Required action:
Write out exactly the lines from the start of the entries through the one that contains "if 0 <= idx", including both.

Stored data
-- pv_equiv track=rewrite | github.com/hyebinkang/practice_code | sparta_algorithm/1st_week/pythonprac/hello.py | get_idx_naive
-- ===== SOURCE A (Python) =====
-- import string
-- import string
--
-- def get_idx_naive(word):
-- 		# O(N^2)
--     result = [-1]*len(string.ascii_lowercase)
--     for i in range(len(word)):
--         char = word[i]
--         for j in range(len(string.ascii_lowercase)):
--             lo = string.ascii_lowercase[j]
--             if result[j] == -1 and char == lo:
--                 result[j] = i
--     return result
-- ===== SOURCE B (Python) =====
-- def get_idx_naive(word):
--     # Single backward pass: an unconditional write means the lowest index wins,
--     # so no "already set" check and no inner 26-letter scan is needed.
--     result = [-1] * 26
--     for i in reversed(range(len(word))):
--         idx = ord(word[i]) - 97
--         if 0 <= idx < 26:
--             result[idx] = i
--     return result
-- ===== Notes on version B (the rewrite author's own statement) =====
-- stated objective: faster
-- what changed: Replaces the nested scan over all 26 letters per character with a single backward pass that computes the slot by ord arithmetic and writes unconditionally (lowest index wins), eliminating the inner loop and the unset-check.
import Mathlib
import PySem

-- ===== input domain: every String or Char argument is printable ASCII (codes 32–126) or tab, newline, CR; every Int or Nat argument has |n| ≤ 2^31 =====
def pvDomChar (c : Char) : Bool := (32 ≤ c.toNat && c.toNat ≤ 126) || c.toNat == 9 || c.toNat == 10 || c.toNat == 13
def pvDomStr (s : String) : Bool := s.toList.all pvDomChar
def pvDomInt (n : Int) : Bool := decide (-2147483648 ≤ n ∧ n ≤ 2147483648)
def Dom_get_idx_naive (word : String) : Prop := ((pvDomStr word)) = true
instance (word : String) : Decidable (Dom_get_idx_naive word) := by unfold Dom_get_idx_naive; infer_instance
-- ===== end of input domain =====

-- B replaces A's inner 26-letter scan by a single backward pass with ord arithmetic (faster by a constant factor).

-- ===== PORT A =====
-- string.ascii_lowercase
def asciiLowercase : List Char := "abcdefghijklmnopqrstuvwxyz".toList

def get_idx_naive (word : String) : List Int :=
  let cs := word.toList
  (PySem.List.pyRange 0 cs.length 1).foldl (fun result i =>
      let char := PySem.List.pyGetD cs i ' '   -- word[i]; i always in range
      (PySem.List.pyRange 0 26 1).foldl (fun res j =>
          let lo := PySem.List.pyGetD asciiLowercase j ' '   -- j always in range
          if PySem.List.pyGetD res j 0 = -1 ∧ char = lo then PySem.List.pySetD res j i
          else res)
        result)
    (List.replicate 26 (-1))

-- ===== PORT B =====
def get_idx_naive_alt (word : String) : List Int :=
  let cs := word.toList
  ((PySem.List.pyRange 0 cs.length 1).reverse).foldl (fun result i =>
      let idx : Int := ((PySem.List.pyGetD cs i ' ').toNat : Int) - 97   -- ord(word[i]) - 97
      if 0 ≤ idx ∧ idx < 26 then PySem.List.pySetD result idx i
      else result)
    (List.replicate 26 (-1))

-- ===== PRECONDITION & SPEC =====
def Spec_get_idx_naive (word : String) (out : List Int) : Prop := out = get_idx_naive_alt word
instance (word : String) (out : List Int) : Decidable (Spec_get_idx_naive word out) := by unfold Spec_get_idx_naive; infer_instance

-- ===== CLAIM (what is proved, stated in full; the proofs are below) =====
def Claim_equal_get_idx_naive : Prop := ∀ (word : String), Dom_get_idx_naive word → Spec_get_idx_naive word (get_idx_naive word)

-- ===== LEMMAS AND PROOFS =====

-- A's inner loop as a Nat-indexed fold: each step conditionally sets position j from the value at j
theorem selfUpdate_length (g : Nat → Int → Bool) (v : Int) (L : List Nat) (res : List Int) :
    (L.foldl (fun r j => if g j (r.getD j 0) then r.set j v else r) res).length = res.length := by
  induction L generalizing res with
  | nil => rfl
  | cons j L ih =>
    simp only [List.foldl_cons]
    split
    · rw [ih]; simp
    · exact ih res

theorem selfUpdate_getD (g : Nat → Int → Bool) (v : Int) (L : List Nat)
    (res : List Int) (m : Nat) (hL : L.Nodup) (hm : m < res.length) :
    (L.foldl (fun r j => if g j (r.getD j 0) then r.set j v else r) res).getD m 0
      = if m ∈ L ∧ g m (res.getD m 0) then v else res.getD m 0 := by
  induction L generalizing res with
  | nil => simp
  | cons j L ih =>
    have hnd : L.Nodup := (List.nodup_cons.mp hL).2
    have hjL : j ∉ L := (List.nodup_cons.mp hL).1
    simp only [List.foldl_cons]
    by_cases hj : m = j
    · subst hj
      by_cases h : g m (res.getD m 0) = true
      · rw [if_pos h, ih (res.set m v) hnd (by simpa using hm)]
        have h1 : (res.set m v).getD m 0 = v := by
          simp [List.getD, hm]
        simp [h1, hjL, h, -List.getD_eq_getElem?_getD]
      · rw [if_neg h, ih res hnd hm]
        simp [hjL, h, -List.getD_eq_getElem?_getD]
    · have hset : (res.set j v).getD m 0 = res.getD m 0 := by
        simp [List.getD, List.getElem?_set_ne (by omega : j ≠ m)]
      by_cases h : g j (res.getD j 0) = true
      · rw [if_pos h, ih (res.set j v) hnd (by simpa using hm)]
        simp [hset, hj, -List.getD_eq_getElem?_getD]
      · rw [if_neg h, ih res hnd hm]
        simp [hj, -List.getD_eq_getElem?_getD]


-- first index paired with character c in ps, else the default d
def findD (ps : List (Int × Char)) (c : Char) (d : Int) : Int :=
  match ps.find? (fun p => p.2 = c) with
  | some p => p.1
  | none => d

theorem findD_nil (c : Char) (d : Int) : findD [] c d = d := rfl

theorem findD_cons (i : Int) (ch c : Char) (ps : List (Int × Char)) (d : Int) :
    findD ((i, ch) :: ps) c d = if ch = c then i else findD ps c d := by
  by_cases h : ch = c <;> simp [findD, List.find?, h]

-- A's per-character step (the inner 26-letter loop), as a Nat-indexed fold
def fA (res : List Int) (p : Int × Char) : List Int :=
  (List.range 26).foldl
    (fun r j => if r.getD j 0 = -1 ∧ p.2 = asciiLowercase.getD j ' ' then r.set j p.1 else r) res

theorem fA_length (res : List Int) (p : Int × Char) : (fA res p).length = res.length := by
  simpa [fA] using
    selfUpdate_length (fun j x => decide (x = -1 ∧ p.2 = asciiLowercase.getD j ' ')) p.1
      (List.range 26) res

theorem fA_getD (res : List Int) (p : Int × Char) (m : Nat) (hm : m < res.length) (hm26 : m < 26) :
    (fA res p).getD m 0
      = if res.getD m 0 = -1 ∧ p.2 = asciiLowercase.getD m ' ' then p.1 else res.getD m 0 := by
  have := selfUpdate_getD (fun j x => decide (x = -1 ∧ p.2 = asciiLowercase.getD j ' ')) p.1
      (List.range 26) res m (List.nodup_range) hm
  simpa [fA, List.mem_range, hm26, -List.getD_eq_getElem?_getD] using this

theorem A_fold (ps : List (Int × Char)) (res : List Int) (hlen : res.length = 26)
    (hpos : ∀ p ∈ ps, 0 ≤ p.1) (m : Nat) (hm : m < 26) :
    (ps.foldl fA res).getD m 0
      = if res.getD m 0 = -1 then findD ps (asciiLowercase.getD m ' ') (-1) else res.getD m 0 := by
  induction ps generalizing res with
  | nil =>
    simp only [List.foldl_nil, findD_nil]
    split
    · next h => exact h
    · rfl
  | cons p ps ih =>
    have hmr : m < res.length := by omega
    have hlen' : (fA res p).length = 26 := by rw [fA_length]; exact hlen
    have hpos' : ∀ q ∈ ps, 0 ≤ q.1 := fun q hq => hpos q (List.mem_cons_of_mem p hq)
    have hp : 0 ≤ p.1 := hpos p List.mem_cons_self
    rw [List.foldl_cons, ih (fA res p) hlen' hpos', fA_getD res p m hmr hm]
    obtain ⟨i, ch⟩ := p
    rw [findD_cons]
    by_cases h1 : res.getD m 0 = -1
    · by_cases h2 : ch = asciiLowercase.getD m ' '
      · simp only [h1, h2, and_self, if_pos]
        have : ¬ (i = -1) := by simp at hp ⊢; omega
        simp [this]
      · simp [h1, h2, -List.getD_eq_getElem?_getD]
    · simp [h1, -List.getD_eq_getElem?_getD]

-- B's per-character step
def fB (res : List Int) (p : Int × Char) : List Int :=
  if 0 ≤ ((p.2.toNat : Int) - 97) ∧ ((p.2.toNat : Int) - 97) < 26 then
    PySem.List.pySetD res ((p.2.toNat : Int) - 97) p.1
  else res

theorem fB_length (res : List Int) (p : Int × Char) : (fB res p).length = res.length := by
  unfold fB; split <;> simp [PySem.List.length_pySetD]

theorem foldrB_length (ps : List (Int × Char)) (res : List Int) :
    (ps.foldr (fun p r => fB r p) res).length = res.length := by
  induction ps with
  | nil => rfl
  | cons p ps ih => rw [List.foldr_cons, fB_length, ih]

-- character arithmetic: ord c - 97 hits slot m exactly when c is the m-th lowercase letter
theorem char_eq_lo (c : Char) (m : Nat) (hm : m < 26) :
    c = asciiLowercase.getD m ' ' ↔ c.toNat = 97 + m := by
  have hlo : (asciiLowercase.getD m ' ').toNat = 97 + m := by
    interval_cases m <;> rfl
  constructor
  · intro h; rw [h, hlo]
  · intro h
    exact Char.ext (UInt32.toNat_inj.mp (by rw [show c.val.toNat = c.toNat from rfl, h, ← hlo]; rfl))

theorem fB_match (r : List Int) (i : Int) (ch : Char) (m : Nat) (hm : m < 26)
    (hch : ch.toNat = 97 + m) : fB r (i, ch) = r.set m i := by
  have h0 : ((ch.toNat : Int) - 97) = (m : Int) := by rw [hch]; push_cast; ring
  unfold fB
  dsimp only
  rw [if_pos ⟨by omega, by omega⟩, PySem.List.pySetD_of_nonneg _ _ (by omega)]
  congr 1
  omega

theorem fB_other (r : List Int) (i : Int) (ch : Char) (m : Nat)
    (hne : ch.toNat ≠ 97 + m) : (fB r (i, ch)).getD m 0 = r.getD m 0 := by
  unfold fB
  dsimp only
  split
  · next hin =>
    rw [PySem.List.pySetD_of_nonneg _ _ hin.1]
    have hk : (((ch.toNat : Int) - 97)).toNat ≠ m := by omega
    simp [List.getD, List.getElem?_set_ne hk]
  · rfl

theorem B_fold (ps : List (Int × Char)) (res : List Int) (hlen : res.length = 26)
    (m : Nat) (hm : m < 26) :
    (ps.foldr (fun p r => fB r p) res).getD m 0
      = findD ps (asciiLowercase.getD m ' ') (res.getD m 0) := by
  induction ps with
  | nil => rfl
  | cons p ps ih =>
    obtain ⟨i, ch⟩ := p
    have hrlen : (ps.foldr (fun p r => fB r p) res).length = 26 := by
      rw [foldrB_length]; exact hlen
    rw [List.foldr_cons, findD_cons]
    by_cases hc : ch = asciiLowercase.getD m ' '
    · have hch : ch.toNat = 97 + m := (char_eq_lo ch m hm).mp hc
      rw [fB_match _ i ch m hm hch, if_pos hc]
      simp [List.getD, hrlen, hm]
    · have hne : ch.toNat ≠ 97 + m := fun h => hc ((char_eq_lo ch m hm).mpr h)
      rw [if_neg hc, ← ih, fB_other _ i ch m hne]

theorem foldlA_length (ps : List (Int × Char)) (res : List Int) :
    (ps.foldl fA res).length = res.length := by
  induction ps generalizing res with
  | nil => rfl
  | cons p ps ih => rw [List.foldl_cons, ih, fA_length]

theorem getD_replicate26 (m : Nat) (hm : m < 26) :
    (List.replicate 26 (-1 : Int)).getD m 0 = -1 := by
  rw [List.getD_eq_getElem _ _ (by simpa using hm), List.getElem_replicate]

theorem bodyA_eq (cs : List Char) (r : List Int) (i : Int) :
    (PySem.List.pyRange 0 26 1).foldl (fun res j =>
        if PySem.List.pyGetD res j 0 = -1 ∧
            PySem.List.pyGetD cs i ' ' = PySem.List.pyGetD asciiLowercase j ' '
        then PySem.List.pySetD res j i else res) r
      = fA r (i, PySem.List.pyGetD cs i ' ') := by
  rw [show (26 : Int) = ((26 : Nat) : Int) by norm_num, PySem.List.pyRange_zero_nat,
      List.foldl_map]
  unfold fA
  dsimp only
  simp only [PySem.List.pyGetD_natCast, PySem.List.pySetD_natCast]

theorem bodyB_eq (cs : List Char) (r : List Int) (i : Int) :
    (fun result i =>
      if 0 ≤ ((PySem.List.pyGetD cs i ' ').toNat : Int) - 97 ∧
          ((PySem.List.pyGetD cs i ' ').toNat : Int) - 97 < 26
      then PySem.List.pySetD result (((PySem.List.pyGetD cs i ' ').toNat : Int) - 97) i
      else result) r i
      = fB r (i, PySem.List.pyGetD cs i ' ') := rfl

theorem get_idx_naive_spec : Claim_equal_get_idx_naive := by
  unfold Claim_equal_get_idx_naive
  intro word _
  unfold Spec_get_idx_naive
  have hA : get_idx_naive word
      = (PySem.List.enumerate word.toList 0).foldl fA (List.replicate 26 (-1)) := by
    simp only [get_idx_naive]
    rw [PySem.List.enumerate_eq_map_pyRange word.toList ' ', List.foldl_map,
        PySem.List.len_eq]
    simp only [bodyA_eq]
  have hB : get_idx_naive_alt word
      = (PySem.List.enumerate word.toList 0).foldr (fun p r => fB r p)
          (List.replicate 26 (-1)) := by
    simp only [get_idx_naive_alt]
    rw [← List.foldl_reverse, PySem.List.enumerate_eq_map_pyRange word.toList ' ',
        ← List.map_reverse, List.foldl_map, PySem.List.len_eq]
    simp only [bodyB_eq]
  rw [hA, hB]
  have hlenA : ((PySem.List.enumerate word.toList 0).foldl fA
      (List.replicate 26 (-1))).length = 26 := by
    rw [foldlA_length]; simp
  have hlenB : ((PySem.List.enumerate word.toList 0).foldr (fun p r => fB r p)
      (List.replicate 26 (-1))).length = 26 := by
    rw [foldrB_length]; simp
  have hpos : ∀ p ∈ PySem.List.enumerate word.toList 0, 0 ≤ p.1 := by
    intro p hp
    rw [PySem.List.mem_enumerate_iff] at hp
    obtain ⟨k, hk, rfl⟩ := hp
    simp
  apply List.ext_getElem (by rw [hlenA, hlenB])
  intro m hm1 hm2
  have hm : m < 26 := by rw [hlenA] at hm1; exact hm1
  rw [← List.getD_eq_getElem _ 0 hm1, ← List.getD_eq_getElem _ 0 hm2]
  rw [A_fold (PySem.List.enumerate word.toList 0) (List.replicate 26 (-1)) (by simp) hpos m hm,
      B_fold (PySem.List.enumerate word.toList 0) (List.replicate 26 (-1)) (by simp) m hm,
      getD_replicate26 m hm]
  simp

Expected answer:
-- pv_equiv track=rewrite | github.com/hyebinkang/practice_code | sparta_algorithm/1st_week/pythonprac/hello.py | get_idx_naive
-- ===== SOURCE A (Python) =====
-- import string
-- import string
--
-- def get_idx_naive(word):
-- 		# O(N^2)
--     result = [-1]*len(string.ascii_lowercase)
--     for i in range(len(word)):
--         char = word[i]
--         for j in range(len(string.ascii_lowercase)):
--             lo = string.ascii_lowercase[j]
--             if result[j] == -1 and char == lo:
--                 result[j] = i
--     return result
-- ===== SOURCE B (Python) =====
-- def get_idx_naive(word):
--     # Single backward pass: an unconditional write means the lowest index wins,
--     # so no "already set" check and no inner 26-letter scan is needed.
--     result = [-1] * 26
--     for i in reversed(range(len(word))):
--         idx = ord(word[i]) - 97
--         if 0 <= idx < 26:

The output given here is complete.